Your goal
Examine the records and identify each line that includes the string "sums". Copy those lines.

━━━ Task data ━━━

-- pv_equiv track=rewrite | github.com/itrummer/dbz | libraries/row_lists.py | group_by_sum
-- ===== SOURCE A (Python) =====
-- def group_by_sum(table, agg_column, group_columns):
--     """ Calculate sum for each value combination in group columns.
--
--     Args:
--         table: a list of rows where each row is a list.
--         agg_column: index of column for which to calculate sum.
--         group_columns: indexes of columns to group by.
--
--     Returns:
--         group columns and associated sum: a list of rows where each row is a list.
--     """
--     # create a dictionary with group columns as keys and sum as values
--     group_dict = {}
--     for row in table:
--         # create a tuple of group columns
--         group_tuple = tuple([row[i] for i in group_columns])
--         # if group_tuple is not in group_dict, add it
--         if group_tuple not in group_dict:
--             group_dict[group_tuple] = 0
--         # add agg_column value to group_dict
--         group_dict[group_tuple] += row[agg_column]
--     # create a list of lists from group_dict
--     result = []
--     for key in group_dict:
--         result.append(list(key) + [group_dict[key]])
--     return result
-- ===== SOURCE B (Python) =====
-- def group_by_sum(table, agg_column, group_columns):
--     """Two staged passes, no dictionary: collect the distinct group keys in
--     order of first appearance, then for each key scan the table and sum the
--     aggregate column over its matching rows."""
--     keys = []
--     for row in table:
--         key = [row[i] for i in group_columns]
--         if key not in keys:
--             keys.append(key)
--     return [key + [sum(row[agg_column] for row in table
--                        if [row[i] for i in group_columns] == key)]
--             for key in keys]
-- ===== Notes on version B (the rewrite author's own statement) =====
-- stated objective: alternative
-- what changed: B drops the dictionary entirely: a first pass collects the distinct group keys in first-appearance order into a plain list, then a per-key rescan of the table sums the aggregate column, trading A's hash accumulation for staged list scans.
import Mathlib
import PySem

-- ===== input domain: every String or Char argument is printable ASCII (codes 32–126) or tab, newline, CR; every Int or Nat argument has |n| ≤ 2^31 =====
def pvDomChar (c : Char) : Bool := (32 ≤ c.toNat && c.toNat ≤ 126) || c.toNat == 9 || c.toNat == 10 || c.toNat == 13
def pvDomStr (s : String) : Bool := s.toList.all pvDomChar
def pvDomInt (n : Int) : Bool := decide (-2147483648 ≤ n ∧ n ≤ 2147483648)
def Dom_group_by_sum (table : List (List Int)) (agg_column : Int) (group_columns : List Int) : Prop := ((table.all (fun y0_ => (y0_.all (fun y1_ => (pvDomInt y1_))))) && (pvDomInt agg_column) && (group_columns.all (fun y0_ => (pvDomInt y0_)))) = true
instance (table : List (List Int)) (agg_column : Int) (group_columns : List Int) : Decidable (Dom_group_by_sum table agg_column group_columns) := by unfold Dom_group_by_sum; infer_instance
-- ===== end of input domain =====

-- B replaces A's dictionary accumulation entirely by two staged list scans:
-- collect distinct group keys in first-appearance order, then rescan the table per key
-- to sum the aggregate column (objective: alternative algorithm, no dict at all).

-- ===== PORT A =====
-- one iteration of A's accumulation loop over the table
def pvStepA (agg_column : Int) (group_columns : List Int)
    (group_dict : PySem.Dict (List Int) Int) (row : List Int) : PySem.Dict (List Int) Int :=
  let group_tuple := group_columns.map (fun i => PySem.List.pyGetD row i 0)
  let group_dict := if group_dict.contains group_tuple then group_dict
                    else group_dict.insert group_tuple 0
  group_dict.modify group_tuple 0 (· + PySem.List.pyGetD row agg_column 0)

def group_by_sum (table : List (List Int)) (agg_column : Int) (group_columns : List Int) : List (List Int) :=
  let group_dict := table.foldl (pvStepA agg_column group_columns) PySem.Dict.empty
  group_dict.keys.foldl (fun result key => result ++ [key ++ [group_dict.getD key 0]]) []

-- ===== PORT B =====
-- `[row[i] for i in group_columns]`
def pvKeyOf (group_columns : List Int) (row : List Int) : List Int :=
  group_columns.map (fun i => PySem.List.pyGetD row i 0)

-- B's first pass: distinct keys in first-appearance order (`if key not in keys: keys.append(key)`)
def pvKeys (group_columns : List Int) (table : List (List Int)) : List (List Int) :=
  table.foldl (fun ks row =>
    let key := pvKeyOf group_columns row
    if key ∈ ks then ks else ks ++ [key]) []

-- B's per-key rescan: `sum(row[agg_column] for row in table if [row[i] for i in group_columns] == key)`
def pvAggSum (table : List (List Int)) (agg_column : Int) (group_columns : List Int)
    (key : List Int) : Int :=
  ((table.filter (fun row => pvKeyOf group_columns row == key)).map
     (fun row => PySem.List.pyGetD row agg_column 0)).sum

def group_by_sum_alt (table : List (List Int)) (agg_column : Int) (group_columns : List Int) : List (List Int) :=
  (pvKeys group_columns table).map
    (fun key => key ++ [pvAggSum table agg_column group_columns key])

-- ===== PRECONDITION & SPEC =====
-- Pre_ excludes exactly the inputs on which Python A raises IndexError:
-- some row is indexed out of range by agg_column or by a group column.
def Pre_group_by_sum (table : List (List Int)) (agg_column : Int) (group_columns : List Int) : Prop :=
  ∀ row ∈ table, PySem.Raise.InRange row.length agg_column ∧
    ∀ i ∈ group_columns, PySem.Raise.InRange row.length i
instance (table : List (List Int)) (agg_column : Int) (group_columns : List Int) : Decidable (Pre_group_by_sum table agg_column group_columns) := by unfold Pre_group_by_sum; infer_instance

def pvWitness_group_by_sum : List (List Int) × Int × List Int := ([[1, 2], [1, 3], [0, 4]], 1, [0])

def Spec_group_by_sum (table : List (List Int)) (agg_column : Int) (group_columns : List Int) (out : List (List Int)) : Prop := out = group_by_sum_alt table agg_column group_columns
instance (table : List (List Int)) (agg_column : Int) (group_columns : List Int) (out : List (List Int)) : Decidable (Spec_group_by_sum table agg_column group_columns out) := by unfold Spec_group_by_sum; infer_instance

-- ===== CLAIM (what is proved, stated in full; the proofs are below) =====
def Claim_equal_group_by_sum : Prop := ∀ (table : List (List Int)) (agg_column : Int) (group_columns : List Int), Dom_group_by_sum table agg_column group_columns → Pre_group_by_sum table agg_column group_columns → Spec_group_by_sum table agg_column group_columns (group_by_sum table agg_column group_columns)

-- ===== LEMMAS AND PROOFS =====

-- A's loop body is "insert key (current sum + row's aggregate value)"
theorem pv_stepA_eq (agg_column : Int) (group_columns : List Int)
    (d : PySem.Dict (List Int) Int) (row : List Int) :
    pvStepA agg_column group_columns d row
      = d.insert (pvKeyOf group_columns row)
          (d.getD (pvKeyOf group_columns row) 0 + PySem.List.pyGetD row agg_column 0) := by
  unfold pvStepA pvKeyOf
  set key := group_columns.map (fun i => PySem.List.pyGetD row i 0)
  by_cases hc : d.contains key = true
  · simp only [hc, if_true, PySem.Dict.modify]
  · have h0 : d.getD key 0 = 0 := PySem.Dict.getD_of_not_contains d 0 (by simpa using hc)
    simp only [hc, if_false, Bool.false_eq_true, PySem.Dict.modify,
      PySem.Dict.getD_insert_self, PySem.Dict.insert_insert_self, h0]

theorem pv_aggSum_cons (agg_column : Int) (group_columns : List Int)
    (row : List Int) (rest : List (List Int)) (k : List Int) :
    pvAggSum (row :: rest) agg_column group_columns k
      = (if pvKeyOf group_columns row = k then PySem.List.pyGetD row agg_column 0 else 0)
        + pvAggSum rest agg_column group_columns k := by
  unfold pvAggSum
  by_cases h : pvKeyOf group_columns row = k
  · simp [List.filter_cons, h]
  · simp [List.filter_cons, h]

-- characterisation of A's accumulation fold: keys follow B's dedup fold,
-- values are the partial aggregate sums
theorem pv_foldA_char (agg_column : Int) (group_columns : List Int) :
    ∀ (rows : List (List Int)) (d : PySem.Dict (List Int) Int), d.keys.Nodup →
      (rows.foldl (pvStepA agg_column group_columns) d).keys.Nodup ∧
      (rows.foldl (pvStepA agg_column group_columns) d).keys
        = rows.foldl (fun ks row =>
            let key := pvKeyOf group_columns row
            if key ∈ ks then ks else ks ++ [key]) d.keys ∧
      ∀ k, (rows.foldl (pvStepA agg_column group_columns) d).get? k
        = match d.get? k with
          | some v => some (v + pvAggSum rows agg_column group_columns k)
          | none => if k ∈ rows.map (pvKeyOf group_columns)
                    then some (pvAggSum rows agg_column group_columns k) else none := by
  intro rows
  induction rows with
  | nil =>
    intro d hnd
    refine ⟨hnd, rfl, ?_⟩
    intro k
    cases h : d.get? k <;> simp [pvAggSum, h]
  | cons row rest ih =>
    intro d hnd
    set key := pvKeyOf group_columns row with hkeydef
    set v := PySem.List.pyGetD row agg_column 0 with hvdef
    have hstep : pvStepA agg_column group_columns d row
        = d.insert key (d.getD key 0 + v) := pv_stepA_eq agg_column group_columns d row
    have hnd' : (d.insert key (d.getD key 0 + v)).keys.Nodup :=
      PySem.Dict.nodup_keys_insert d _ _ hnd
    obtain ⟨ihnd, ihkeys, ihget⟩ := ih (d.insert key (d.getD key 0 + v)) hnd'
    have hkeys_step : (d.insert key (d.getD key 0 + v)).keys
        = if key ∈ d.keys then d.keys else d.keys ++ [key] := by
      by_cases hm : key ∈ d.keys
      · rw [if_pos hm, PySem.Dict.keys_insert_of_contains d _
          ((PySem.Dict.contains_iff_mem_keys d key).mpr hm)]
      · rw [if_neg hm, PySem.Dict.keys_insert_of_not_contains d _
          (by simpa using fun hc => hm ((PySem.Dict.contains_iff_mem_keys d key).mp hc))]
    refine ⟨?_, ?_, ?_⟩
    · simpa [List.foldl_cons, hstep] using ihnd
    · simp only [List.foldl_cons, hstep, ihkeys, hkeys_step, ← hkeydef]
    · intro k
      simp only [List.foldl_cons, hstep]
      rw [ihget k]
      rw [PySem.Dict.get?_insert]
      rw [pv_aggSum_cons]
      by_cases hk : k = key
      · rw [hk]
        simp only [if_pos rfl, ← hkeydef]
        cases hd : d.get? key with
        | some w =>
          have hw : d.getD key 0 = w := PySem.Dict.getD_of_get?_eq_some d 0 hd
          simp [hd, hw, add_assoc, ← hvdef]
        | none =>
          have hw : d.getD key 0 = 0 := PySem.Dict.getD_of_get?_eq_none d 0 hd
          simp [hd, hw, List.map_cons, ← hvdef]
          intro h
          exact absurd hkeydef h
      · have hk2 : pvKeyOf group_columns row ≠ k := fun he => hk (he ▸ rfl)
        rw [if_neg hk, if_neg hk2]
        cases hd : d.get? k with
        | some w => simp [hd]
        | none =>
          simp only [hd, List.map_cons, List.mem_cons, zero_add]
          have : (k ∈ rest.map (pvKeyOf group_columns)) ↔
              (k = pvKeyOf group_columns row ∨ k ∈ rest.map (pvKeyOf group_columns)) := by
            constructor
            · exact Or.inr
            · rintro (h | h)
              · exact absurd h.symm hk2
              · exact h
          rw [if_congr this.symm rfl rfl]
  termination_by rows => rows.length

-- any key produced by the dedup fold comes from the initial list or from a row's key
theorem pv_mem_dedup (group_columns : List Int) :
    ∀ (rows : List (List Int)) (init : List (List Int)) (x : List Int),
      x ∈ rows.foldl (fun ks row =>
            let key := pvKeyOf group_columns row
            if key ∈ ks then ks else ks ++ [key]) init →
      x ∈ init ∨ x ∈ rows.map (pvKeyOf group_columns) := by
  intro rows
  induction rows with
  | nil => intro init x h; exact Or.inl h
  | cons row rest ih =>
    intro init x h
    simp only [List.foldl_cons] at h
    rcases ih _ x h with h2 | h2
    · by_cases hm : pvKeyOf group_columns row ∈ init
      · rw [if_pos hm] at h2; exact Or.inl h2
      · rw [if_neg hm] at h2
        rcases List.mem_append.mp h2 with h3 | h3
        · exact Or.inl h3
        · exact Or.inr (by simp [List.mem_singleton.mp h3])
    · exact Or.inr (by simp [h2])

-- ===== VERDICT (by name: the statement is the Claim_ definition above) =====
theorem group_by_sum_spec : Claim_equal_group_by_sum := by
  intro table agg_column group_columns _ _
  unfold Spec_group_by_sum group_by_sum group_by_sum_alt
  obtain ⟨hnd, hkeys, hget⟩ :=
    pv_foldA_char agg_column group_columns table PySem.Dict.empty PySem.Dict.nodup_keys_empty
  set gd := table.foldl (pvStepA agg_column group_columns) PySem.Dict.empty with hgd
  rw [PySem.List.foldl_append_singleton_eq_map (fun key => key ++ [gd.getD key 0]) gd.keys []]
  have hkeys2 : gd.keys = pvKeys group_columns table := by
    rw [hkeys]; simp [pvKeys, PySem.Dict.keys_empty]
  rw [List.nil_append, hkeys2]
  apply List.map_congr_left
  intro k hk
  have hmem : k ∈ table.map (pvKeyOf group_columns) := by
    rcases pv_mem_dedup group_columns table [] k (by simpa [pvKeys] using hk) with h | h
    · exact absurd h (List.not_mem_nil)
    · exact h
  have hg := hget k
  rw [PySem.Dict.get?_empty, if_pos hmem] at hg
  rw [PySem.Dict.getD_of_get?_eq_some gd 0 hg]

━━━

Result for this task
-- what changed: B drops the dictionary entirely: a first pass collects the distinct group keys in first-appearance order into a plain list, then a per-key rescan of the table sums the aggregate column, trading A's hash accumulation for staged list scans.
-- values are the partial aggregate sums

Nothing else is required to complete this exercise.